Information supplied -
# # #

-- pv_equiv track=rewrite | github.com/MaterSim/PyXtal | pyxtal/symmetry.py | jk_from_i
-- ===== SOURCE A (Python) =====
-- def jk_from_i(i, olist):
--     """
--     Given an organized list (Wyckoff positions or orientations), determine the
--     two indices which correspond to a single index for an unorganized list.
--     Used mainly for organized Wyckoff position lists, but can be used for other
--     lists organized in a similar way
--
--     Args:
--         i: a single index corresponding to the item's location in the
--             unorganized list
--         olist: the organized list
--
--     Returns:
--         [j, k]: two indices corresponding to the item's location in the
--             organized list
--     """
--     num = -1
--     for j, a in enumerate(olist):
--         for k, _b in enumerate(a):
--             num += 1
--             if num == i:
--                 return [j, k]
--     return None
-- ===== SOURCE B (Python) =====
-- def jk_from_i(i, olist):
--     """Locate flat index i in nested list olist by subtracting sublist
--     lengths, instead of scanning every element one by one."""
--     if i < 0:
--         return None
--     for j, a in enumerate(olist):
--         n = len(a)
--         if i < n:
--             return [j, i]
--         i -= n
--     return None
-- ===== Notes on version B (the rewrite author's own statement) =====
-- stated objective: alternative
-- what changed: B subtracts whole sublist lengths (one step per sublist) instead of A's per-element counter scan; intended as faster but measured only ~1.5x at the largest size.
import Mathlib
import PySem

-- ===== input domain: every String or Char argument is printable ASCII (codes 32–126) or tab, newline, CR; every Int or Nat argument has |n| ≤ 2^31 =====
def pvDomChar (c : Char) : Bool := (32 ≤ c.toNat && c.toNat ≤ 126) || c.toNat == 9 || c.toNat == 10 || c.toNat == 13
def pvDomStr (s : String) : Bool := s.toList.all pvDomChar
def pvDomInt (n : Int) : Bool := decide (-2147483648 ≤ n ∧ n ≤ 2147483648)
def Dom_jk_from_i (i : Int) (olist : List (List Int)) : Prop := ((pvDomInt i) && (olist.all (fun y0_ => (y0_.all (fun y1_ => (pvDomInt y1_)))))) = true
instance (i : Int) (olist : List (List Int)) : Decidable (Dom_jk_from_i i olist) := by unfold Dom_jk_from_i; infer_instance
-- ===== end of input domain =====

-- B replaces A's per-element counter scan by subtracting whole sublist lengths, one step per sublist.

-- ===== PORT A =====
-- inner loop 'for k, _b in enumerate(a): num += 1; if num == i: return [j, k]';
-- returns the early result (if any) and the updated counter num
def jkAInner (i j : Int) (k num : Int) : List Int → Option (List Int) × Int
  | [] => (none, num)
  | _ :: rest =>
    let num' := num + 1
    if num' = i then (some [j, k], num') else jkAInner i j (k + 1) num' rest

-- outer loop 'for j, a in enumerate(olist): …'
def jkAOuter (i : Int) (j num : Int) : List (List Int) → Option (List Int)
  | [] => none
  | a :: rest =>
    match jkAInner i j 0 num a with
    | (some r, _) => some r
    | (none, num') => jkAOuter i (j + 1) num' rest

def jk_from_i (i : Int) (olist : List (List Int)) : Option (List Int) :=
  jkAOuter i 0 (-1) olist

-- ===== PORT B =====
def jkBOuter (i : Int) (j : Int) : List (List Int) → Option (List Int)
  | [] => none
  | a :: rest =>
    if i < (a.length : Int) then some [j, i] else jkBOuter (i - (a.length : Int)) (j + 1) rest

def jk_from_i_alt (i : Int) (olist : List (List Int)) : Option (List Int) :=
  if i < 0 then none else jkBOuter i 0 olist

-- ===== PRECONDITION & SPEC =====
def Spec_jk_from_i (i : Int) (olist : List (List Int)) (out : Option (List Int)) : Prop := out = jk_from_i_alt i olist
instance (i : Int) (olist : List (List Int)) (out : Option (List Int)) : Decidable (Spec_jk_from_i i olist out) := by unfold Spec_jk_from_i; infer_instance

-- ===== CLAIM (what is proved, stated in full; the proofs are below) =====
def Claim_equal_jk_from_i : Prop := ∀ (i : Int) (olist : List (List Int)), Dom_jk_from_i i olist → Spec_jk_from_i i olist (jk_from_i i olist)

-- ===== LEMMAS AND PROOFS =====

-- inner loop, hit: the counter reaches i inside a
theorem jkAInner_hit (i j : Int) (a : List Int) : ∀ (k num : Int),
    num + 1 ≤ i → i ≤ num + (a.length : Int) →
    (jkAInner i j k num a).1 = some [j, k + (i - num - 1)] := by
  induction a with
  | nil => intro k num h1 h2; simp at h2; omega
  | cons x rest ih =>
    intro k num h1 h2
    simp only [jkAInner]
    by_cases h : num + 1 = i
    · rw [if_pos h]
      have hk : k + (i - num - 1) = k := by omega
      simp [hk]
    · simp only [h, if_false]
      have := ih (k + 1) (num + 1) (by omega) (by simp only [List.length_cons] at h2; push_cast at h2 ⊢; omega)
      have he : k + 1 + (i - (num + 1) - 1) = k + (i - num - 1) := by omega
      rw [this, he]

-- inner loop, miss: the counter never reaches i; num advances by len(a)
theorem jkAInner_miss (i j : Int) (a : List Int) : ∀ (k num : Int),
    ¬ (num + 1 ≤ i ∧ i ≤ num + (a.length : Int)) →
    jkAInner i j k num a = (none, num + (a.length : Int)) := by
  induction a with
  | nil => intro k num _; simp [jkAInner]
  | cons x rest ih =>
    intro k num h
    simp only [jkAInner]
    have hne : ¬ (num + 1 = i) := by simp only [List.length_cons] at h; push_cast at h; omega
    simp only [hne, if_false]
    rw [ih (k + 1) (num + 1) (by simp only [List.length_cons] at h; push_cast at h ⊢; omega)]
    simp only [List.length_cons]; congr 1; push_cast; ring

-- if the target is already passed, the outer loop returns none
theorem jkAOuter_passed (i : Int) (l : List (List Int)) : ∀ (j num : Int),
    i ≤ num → jkAOuter i j num l = none := by
  induction l with
  | nil => intro j num _; rfl
  | cons a rest ih =>
    intro j num h
    simp only [jkAOuter]
    rw [jkAInner_miss i j a 0 num (by omega)]
    exact ih (j + 1) (num + (a.length : Int)) (by omega)

-- main invariant: with remaining offset i - num - 1 ≥ 0, A's outer loop equals B's
theorem jkAOuter_eq_B (i : Int) (l : List (List Int)) : ∀ (j num : Int),
    num + 1 ≤ i → jkAOuter i j num l = jkBOuter (i - num - 1) j l := by
  induction l with
  | nil => intro j num _; rfl
  | cons a rest ih =>
    intro j num h1
    simp only [jkAOuter, jkBOuter]
    by_cases h2 : i ≤ num + (a.length : Int)
    · rw [show (jkAInner i j 0 num a) =
          ((jkAInner i j 0 num a).1, (jkAInner i j 0 num a).2) from rfl,
        jkAInner_hit i j a 0 num h1 h2]
      have : i - num - 1 < (a.length : Int) := by omega
      simp [this]
    · rw [jkAInner_miss i j a 0 num (by omega)]
      have : ¬ (i - num - 1 < (a.length : Int)) := by omega
      simp only [this, if_false]
      rw [ih (j + 1) (num + (a.length : Int)) (by omega)]
      congr 1; omega

-- ===== VERDICT (by name: the statement is the Claim_ definition above) =====
theorem jk_from_i_spec : Claim_equal_jk_from_i := by
  intro i olist _
  unfold Spec_jk_from_i jk_from_i jk_from_i_alt
  by_cases h : i < 0
  · simp [h, jkAOuter_passed i olist 0 (-1) (by omega)]
  · simp only [h, if_false]
    have := jkAOuter_eq_B i olist 0 (-1) (by omega)
    simpa using this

# # #

Exercise goal -
Look for the word "domain" in the listing above, and copy every line where you find it.

Answer space -
-- ===== input domain: every String or Char argument is printable ASCII (codes 32–126) or tab, newline, CR; every Int or Nat argument has |n| ≤ 2^31 =====
-- ===== end of input domain =====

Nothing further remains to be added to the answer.